Exercise input:
-- pv_equiv track=rewrite | github.com/ooopad2oopas2/HumaCalcXXI | main.py | lucas_mod
-- ===== SOURCE A (Python) =====
-- class Hc21ComplexityError(RuntimeError):
--     pass
--
-- def lucas_mod(index: int, mod: int) -> int:
--     if mod < 3:
--         raise Hc21ComplexityError("modulus")
--     if index == 0:
--         return 2 % mod
--     if index == 1:
--         return 1 % mod
--     a, b = 2 % mod, 1 % mod
--     for _ in range(2, index + 1):
--         a, b = b, (a + b) % mod
--     return b
-- ===== SOURCE B (Python) =====
-- class Hc21ComplexityError(RuntimeError):
--     pass
--
-- def lucas_mod(index: int, mod: int) -> int:
--     if mod < 3:
--         raise Hc21ComplexityError("modulus")
--     if index < 0:
--         raise Hc21ComplexityError("index")
--
--     def fib_pair(n):
--         # (F(n), F(n+1)) mod `mod` by fast doubling
--         if n == 0:
--             return (0, 1)
--         f, g = fib_pair(n >> 1)
--         a = (f * (2 * g - f)) % mod
--         b = (f * f + g * g) % mod
--         if n & 1:
--             return (b, (a + b) % mod)
--         return (a, b)
--
--     f, g = fib_pair(index)
--     return (2 * g - f) % mod
-- ===== Notes on version B (the rewrite author's own statement) =====
-- stated objective: faster
-- what changed: Replaced the O(index) linear recurrence loop with recursive fast-doubling on Fibonacci pairs mod m (L(n) = 2*F(n+1) - F(n)), O(log index) multiplications.
-- outside the precondition, e.g. on lucas_mod(-2, 5): A returns 1, B raises Hc21ComplexityError
import Mathlib
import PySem

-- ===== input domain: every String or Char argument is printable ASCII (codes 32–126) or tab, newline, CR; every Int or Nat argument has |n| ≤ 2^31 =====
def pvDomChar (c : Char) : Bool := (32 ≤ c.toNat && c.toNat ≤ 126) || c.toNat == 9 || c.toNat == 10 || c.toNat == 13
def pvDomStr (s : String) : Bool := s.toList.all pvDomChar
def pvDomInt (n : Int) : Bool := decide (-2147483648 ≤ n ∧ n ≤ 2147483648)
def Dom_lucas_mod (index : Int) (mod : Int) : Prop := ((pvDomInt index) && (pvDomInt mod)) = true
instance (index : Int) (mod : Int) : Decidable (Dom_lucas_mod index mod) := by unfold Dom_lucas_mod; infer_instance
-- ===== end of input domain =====

-- B replaces A's O(index) linear loop by fast doubling on Fibonacci pairs mod m (L(n) = 2*F(n+1) - F(n)); equivalence proved for mod ≥ 3 and index ≥ 0.


-- ===== PORT A =====
-- literal port of A; where the Python raises Hc21ComplexityError (mod < 3) the port returns 0 — excluded by Pre_
def lucas_mod (index : Int) (mod : Int) : Int :=
  if mod < 3 then 0
  else if index = 0 then PySem.Int.mod 2 mod
  else if index = 1 then PySem.Int.mod 1 mod
  else
    ((PySem.List.pyRange 2 (index + 1) 1).foldl
      (fun (ab : Int × Int) _ => (ab.2, PySem.Int.mod (ab.1 + ab.2) mod))
      (PySem.Int.mod 2 mod, PySem.Int.mod 1 mod)).2

-- ===== PORT B =====
-- fib_pair from Source B: (F(n), F(n+1)) mod `mod` by fast doubling; n is a Nat since Source B raises on index < 0
def fibPair (mod : Int) (n : Nat) : Int × Int :=
  if h : n = 0 then (0, 1)
  else
    let p := fibPair mod (n / 2)
    let a := PySem.Int.mod (p.1 * (2 * p.2 - p.1)) mod
    let b := PySem.Int.mod (p.1 * p.1 + p.2 * p.2) mod
    if n % 2 = 1 then (b, PySem.Int.mod (a + b) mod) else (a, b)
  termination_by n
  decreasing_by exact Nat.div_lt_self (Nat.pos_of_ne_zero h) one_lt_two

-- literal port of Source B; where Source B raises (mod < 3 or index < 0) the port returns 0 — excluded by Pre_
def lucas_mod_alt (index : Int) (mod : Int) : Int :=
  if mod < 3 then 0
  else if index < 0 then 0
  else
    let p := fibPair mod index.toNat
    PySem.Int.mod (2 * p.2 - p.1) mod

-- ===== PRECONDITION & SPEC =====
-- Pre_ excludes mod < 3, on which A raises Hc21ComplexityError, and index < 0, on which A's
-- return of 1 % mod is leftover initial loop state and B's fast-doubling raises instead.
def Pre_lucas_mod (index : Int) (mod : Int) : Prop := 3 ≤ mod ∧ 0 ≤ index
instance (index : Int) (mod : Int) : Decidable (Pre_lucas_mod index mod) := by unfold Pre_lucas_mod; infer_instance
def pvWitness_lucas_mod : Int × Int := (5, 7)

def Spec_lucas_mod (index : Int) (mod : Int) (out : Int) : Prop := out = lucas_mod_alt index mod
instance (index : Int) (mod : Int) (out : Int) : Decidable (Spec_lucas_mod index mod out) := by unfold Spec_lucas_mod; infer_instance

-- ===== CLAIM (what is proved, stated in full; the proofs are below) =====
def Claim_equal_lucas_mod : Prop := ∀ (index : Int) (mod : Int), Dom_lucas_mod index mod → Pre_lucas_mod index mod → Spec_lucas_mod index mod (lucas_mod index mod)

-- ===== LEMMAS AND PROOFS =====

-- the Lucas sequence (exact integers, no mod)
def luc : Nat → Int
  | 0 => 2
  | 1 => 1
  | n + 2 => luc n + luc (n + 1)

theorem luc_fib : ∀ n : Nat, luc n = 2 * (Nat.fib (n + 1) : Int) - (Nat.fib n : Int) := by
  intro n
  induction n using Nat.twoStepInduction with
  | zero => simp [luc]
  | one => simp [luc]
  | more n ih1 ih2 =>
    have e2 : Nat.fib (n + 2) = Nat.fib n + Nat.fib (n + 1) := Nat.fib_add_two
    have e3 : Nat.fib (n + 3) = Nat.fib (n + 1) + Nat.fib (n + 2) := Nat.fib_add_two
    simp only [luc, ih1, ih2, show n + 2 + 1 = n + 3 from rfl, e3, e2]
    push_cast
    ring

-- fold over a list with an element-ignoring step is function iteration
theorem foldl_iterate {α β : Type} (f : α → α) (l : List β) (init : α) :
    l.foldl (fun a _ => f a) init = f^[l.length] init := by
  induction l generalizing init with
  | nil => rfl
  | cons x xs ih => simp [List.foldl_cons, ih, Function.iterate_succ_apply]

set_option maxRecDepth 8192 in
theorem pyRange_len (M : Nat) : (PySem.List.pyRange 2 ((M + 2 : Nat) + 1) 1).length = M + 1 := by
  rw [PySem.List.pyRange_of_pos 2 ((M + 2 : Nat) + 1) one_pos,
    if_pos (by push_cast; omega : (2:Int) < (M + 2 : Nat) + 1)]
  rw [List.length_map, List.length_range]
  simp only [Int.ediv_one]
  push_cast
  omega

theorem emod_self_modEq (m x : Int) : x % m ≡ x [ZMOD m] :=
  Int.emod_emod_of_dvd x dvd_rfl

theorem fibPair_eq (m : Int) (hm : 3 ≤ m) :
    ∀ n : Nat, fibPair m n = ((Nat.fib n : Int) % m, (Nat.fib (n + 1) : Int) % m) := by
  intro n
  induction n using Nat.strong_induction_on with
  | _ n ih =>
    unfold fibPair
    by_cases h0 : n = 0
    · subst h0
      simp [Int.emod_eq_of_lt (by omega : (0:Int) ≤ 1) (by omega : (1:Int) < m)]
    · rw [dif_neg h0]
      have hm0 : (0:Int) < m := by omega
      rw [ih (n / 2) (Nat.div_lt_self (Nat.pos_of_ne_zero h0) one_lt_two)]
      set k := n / 2 with hk
      simp only [PySem.Int.mod_eq_emod_of_pos hm0]
      have hf := emod_self_modEq m (Nat.fib k : Int)
      have hg := emod_self_modEq m (Nat.fib (k + 1) : Int)
      have hle : Nat.fib k ≤ 2 * Nat.fib (k + 1) :=
        le_trans (Nat.fib_le_fib_succ) (by omega)
      have hA : ((Nat.fib k : Int) % m * (2 * ((Nat.fib (k+1) : Int) % m) - (Nat.fib k : Int) % m)) % m
          = (Nat.fib (2 * k) : Int) % m := by
        have h1 : ((Nat.fib k : Int) % m * (2 * ((Nat.fib (k+1) : Int) % m) - (Nat.fib k : Int) % m))
            ≡ (Nat.fib k : Int) * (2 * (Nat.fib (k+1) : Int) - (Nat.fib k : Int)) [ZMOD m] :=
          hf.mul ((hg.mul_left 2).sub hf)
        have h2 : (Nat.fib (2 * k) : Int)
            = (Nat.fib k : Int) * (2 * (Nat.fib (k+1) : Int) - (Nat.fib k : Int)) := by
          rw [Nat.fib_two_mul]
          push_cast [Nat.cast_sub hle]
          ring
        rw [h2]; exact h1
      have hB : ((Nat.fib k : Int) % m * ((Nat.fib k : Int) % m)
            + (Nat.fib (k+1) : Int) % m * ((Nat.fib (k+1) : Int) % m)) % m
          = (Nat.fib (2 * k + 1) : Int) % m := by
        have h1 : ((Nat.fib k : Int) % m * ((Nat.fib k : Int) % m)
              + (Nat.fib (k+1) : Int) % m * ((Nat.fib (k+1) : Int) % m))
            ≡ (Nat.fib k : Int) * (Nat.fib k : Int)
              + (Nat.fib (k+1) : Int) * (Nat.fib (k+1) : Int) [ZMOD m] :=
          (hf.mul hf).add (hg.mul hg)
        have h2 : (Nat.fib (2 * k + 1) : Int)
            = (Nat.fib k : Int) * (Nat.fib k : Int)
              + (Nat.fib (k+1) : Int) * (Nat.fib (k+1) : Int) := by
          rw [Nat.fib_two_mul_add_one]; push_cast; ring
        rw [h2]; exact h1
      by_cases hpar : n % 2 = 1
      · rw [if_pos hpar]
        have hn : n = 2 * k + 1 := by omega
        have hsum : ((Nat.fib (2*k) : Int) % m + (Nat.fib (2*k+1) : Int) % m) % m
            = (Nat.fib (2*k+2) : Int) % m := by
          have h1 : (Nat.fib (2*k) : Int) % m + (Nat.fib (2*k+1) : Int) % m
              ≡ (Nat.fib (2*k) : Int) + (Nat.fib (2*k+1) : Int) [ZMOD m] :=
            (emod_self_modEq m _).add (emod_self_modEq m _)
          have h2 : (Nat.fib (2*k+2) : Int) = (Nat.fib (2*k) : Int) + (Nat.fib (2*k+1) : Int) := by
            rw [Nat.fib_add_two]; push_cast; ring
          rw [h2]; exact h1
        simp only [hA, hB, hsum]
        rw [hn]
      · rw [if_neg hpar]
        have hn : n = 2 * k := by omega
        simp only [hA, hB]
        rw [hn]

-- A's loop: iterating the step from (L0 % m, L1 % m) walks the Lucas sequence mod m
theorem iter_lucas_step (m : Int) :
    ∀ l : Nat, (fun ab : Int × Int => (ab.2, (ab.1 + ab.2) % m))^[l] (2 % m, 1 % m)
      = (luc l % m, luc (l + 1) % m) := by
  intro l
  induction l with
  | zero => simp [luc]
  | succ l ih =>
    rw [Function.iterate_succ_apply', ih]
    have h2 : luc (l + 2) % m = (luc l % m + luc (l + 1) % m) % m := by
      have h1 : luc l % m + luc (l + 1) % m ≡ luc l + luc (l + 1) [ZMOD m] :=
        (emod_self_modEq m _).add (emod_self_modEq m _)
      have : luc (l + 2) = luc l + luc (l + 1) := rfl
      rw [this]; exact h1.symm
    simp only [h2.symm]

-- B's final line computes luc N % m
theorem alt_val (m : Int) (hm : 3 ≤ m) (N : Nat) :
    PySem.Int.mod (2 * (fibPair m N).2 - (fibPair m N).1) m = luc N % m := by
  have hm0 : (0:Int) < m := by omega
  rw [fibPair_eq m hm N, PySem.Int.mod_eq_emod_of_pos hm0]
  have h1 : 2 * ((Nat.fib (N+1) : Int) % m) - (Nat.fib N : Int) % m
      ≡ 2 * (Nat.fib (N+1) : Int) - (Nat.fib N : Int) [ZMOD m] :=
    ((emod_self_modEq m _).mul_left 2).sub (emod_self_modEq m _)
  calc (2 * ((Nat.fib (N+1) : Int) % m) - (Nat.fib N : Int) % m) % m
      = (2 * (Nat.fib (N+1) : Int) - (Nat.fib N : Int)) % m := h1
    _ = luc N % m := by rw [luc_fib N]

-- ===== VERDICT (by name: the statement is the Claim_ definition above) =====
theorem lucas_mod_spec : Claim_equal_lucas_mod := by
  intro index mod _ hpre
  obtain ⟨hm, hi⟩ := hpre
  have hm0 : (0:Int) < mod := by omega
  unfold Spec_lucas_mod lucas_mod lucas_mod_alt
  rw [if_neg (by omega : ¬ mod < 3), if_neg (by omega : ¬ mod < 3),
    if_neg (by omega : ¬ index < 0)]
  obtain ⟨N, rfl⟩ : ∃ N : Nat, index = (N : Int) := ⟨index.toNat, (Int.toNat_of_nonneg hi).symm⟩
  rw [Int.toNat_natCast, alt_val mod hm N]
  obtain _ | _ | M := N
  · simp [PySem.Int.mod_eq_emod_of_pos hm0, luc]
  · simp [PySem.Int.mod_eq_emod_of_pos hm0, luc]
  · rw [if_neg (by push_cast; omega), if_neg (by push_cast; omega)]
    simp only [PySem.Int.mod_eq_emod_of_pos hm0]
    rw [foldl_iterate (fun ab : Int × Int => (ab.2, (ab.1 + ab.2) % mod))]
    rw [pyRange_len M, iter_lucas_step mod (M + 1)]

Work request: Check each line of the records for "only" and copy the ones that contain it.

Exercise solution:
    simp only [luc, ih1, ih2, show n + 2 + 1 = n + 3 from rfl, e3, e2]
  simp only [Int.ediv_one]
      simp only [PySem.Int.mod_eq_emod_of_pos hm0]
        simp only [hA, hB, hsum]
        simp only [hA, hB]
    simp only [h2.symm]
    simp only [PySem.Int.mod_eq_emod_of_pos hm0]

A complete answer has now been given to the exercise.